WHAT NEEDS TO BE DONE: For each line in the records that contains "rewrite", make a copy.

DATA RECORDS:
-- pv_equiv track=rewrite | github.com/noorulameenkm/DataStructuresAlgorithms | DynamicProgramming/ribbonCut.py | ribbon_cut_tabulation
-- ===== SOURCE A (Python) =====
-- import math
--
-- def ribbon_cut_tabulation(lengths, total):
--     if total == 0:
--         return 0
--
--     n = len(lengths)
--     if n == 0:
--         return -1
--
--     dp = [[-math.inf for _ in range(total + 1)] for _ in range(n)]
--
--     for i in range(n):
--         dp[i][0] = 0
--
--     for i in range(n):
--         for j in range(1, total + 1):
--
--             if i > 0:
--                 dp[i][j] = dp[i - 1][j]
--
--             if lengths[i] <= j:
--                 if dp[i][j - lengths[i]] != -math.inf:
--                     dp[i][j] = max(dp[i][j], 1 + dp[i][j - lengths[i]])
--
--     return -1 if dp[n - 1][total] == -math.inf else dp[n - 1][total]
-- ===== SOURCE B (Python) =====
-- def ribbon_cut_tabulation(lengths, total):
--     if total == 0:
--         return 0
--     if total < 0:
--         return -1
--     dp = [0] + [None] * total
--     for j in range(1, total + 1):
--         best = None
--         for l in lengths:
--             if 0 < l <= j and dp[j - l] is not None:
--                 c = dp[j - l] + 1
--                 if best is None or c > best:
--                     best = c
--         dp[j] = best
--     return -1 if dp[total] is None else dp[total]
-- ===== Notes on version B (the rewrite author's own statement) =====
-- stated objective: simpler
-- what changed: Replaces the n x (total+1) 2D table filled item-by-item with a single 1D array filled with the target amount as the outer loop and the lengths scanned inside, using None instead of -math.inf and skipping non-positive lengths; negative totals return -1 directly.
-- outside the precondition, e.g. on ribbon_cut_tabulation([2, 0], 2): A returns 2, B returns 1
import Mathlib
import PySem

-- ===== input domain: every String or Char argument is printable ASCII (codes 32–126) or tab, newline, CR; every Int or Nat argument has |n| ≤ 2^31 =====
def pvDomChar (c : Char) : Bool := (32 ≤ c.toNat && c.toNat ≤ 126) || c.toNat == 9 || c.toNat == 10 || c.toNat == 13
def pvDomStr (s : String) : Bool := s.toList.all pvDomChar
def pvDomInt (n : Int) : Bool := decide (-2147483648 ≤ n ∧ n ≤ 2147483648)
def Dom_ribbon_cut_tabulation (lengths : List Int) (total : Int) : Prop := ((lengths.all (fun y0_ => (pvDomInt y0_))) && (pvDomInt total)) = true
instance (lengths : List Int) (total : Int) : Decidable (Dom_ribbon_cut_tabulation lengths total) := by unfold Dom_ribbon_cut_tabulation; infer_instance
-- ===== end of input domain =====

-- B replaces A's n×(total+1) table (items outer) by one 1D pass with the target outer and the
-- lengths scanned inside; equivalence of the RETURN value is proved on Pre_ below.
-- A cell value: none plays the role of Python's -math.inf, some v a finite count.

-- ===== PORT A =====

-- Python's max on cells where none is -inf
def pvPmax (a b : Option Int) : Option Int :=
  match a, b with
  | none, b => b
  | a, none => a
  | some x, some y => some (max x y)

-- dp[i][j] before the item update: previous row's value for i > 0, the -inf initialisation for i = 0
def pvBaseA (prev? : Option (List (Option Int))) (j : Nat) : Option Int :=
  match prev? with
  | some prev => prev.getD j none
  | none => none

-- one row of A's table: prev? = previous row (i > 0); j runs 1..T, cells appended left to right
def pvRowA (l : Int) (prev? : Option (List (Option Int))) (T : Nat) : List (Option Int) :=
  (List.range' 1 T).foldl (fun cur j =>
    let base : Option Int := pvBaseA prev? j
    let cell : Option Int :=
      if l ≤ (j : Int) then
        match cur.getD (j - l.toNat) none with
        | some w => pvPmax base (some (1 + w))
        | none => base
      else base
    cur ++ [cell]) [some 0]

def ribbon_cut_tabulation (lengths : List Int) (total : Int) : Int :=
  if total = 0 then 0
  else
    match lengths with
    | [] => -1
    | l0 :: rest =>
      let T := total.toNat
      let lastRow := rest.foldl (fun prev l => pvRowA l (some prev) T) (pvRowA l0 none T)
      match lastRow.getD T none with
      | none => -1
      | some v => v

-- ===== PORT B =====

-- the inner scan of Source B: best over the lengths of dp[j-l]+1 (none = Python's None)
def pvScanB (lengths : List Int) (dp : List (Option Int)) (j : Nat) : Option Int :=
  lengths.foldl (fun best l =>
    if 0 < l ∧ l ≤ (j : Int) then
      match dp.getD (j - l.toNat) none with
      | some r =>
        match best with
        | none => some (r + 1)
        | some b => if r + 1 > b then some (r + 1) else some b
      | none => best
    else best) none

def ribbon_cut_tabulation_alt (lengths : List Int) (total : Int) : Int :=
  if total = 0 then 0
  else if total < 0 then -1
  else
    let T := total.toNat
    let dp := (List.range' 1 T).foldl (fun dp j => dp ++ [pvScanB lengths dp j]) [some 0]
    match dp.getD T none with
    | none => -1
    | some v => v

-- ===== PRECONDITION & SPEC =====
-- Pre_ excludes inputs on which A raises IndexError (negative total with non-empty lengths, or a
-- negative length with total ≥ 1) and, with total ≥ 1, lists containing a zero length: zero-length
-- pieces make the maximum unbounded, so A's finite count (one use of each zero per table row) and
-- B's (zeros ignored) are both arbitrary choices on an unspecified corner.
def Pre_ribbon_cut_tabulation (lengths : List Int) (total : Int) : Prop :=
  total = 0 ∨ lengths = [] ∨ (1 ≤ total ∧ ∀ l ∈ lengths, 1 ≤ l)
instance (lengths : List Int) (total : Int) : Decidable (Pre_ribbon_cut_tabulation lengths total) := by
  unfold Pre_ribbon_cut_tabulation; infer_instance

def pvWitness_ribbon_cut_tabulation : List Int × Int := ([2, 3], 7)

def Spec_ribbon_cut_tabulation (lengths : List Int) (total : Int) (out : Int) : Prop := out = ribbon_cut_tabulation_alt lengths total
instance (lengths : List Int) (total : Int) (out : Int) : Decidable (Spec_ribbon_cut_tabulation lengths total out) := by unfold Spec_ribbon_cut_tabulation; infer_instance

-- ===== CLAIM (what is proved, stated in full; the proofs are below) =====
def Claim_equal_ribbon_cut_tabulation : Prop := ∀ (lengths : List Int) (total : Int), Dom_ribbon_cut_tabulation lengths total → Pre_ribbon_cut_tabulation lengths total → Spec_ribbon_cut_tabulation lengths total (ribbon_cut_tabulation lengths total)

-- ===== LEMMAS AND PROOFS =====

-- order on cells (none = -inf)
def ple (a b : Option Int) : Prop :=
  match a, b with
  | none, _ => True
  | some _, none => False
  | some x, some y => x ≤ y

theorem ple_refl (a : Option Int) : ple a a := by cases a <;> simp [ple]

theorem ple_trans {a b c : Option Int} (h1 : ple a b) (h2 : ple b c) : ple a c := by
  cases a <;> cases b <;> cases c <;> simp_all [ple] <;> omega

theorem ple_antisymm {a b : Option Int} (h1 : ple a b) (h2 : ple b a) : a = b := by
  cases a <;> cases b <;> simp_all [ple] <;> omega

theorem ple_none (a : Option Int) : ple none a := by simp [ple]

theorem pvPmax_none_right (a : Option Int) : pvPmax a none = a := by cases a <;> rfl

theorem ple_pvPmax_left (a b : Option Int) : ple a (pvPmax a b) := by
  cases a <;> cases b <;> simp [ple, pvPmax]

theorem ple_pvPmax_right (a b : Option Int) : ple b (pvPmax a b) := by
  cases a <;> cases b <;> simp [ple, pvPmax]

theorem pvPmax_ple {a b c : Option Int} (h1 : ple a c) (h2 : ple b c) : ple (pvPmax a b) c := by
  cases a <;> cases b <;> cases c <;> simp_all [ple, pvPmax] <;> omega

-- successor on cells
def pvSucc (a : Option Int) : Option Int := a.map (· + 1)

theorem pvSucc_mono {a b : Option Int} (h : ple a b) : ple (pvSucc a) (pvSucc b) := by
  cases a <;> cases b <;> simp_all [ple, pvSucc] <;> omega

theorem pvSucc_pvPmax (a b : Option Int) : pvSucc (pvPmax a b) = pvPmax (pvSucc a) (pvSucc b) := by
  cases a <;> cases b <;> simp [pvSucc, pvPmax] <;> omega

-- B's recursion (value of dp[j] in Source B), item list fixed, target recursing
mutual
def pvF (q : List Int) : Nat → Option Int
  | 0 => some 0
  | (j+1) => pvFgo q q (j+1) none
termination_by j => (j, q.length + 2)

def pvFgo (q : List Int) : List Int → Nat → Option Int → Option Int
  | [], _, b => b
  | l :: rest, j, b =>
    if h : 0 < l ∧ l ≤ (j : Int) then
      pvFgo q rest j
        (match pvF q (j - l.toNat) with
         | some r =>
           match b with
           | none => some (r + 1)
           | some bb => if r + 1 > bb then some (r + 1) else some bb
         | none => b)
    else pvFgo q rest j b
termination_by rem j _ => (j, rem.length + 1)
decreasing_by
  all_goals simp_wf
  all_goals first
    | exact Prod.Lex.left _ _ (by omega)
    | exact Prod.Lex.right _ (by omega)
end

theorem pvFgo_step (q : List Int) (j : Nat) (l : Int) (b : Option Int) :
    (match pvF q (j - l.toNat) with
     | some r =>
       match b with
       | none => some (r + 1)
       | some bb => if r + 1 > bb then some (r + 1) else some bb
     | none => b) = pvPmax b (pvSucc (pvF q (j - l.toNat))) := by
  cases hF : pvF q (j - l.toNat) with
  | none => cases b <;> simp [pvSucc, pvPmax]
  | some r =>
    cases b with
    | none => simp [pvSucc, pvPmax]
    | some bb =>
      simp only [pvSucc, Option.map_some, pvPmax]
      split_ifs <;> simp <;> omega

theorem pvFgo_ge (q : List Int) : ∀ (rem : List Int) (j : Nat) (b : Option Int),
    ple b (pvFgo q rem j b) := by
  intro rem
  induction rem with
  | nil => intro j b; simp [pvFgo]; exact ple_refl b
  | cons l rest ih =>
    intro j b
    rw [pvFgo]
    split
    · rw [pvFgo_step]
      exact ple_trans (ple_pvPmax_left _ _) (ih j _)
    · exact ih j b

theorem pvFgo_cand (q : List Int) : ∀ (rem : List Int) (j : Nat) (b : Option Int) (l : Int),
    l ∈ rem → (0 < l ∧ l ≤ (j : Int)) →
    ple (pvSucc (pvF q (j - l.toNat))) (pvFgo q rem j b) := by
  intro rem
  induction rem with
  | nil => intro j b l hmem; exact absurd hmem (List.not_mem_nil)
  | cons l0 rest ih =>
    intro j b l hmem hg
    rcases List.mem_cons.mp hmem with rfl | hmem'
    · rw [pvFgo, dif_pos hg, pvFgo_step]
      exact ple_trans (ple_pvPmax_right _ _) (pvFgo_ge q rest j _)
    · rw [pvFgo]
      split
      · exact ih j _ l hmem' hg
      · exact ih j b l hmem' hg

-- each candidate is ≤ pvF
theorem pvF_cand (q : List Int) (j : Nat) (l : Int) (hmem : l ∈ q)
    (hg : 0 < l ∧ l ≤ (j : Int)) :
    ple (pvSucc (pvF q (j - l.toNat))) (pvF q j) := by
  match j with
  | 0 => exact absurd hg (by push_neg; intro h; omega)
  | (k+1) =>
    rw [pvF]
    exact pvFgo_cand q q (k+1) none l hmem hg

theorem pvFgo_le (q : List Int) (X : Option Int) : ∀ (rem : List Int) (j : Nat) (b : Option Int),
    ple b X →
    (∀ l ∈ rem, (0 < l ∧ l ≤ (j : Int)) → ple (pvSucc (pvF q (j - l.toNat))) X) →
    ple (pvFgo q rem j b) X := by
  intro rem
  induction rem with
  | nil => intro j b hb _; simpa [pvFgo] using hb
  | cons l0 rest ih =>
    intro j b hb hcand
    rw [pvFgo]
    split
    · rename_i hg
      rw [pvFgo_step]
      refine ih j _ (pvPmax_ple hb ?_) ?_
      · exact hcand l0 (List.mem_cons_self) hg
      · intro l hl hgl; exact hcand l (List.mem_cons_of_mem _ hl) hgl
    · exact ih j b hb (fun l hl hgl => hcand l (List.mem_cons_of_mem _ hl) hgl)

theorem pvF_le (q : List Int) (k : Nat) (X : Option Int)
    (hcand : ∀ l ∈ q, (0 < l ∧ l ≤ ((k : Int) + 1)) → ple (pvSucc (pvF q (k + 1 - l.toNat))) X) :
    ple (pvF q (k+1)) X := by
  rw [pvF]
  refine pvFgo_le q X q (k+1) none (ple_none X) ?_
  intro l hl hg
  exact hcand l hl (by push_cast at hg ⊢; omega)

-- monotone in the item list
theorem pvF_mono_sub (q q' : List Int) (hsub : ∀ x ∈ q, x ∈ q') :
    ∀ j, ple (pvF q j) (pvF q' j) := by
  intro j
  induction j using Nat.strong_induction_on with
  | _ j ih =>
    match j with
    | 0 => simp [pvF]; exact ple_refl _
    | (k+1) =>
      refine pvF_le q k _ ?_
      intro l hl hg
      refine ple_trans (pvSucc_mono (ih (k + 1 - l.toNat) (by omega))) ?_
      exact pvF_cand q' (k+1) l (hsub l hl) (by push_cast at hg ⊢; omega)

PROBLEM SOLUTION:
-- pv_equiv track=rewrite | github.com/noorulameenkm/DataStructuresAlgorithms | DynamicProgramming/ribbonCut.py | ribbon_cut_tabulation
-- ===== Notes on version B (the rewrite author's own statement) =====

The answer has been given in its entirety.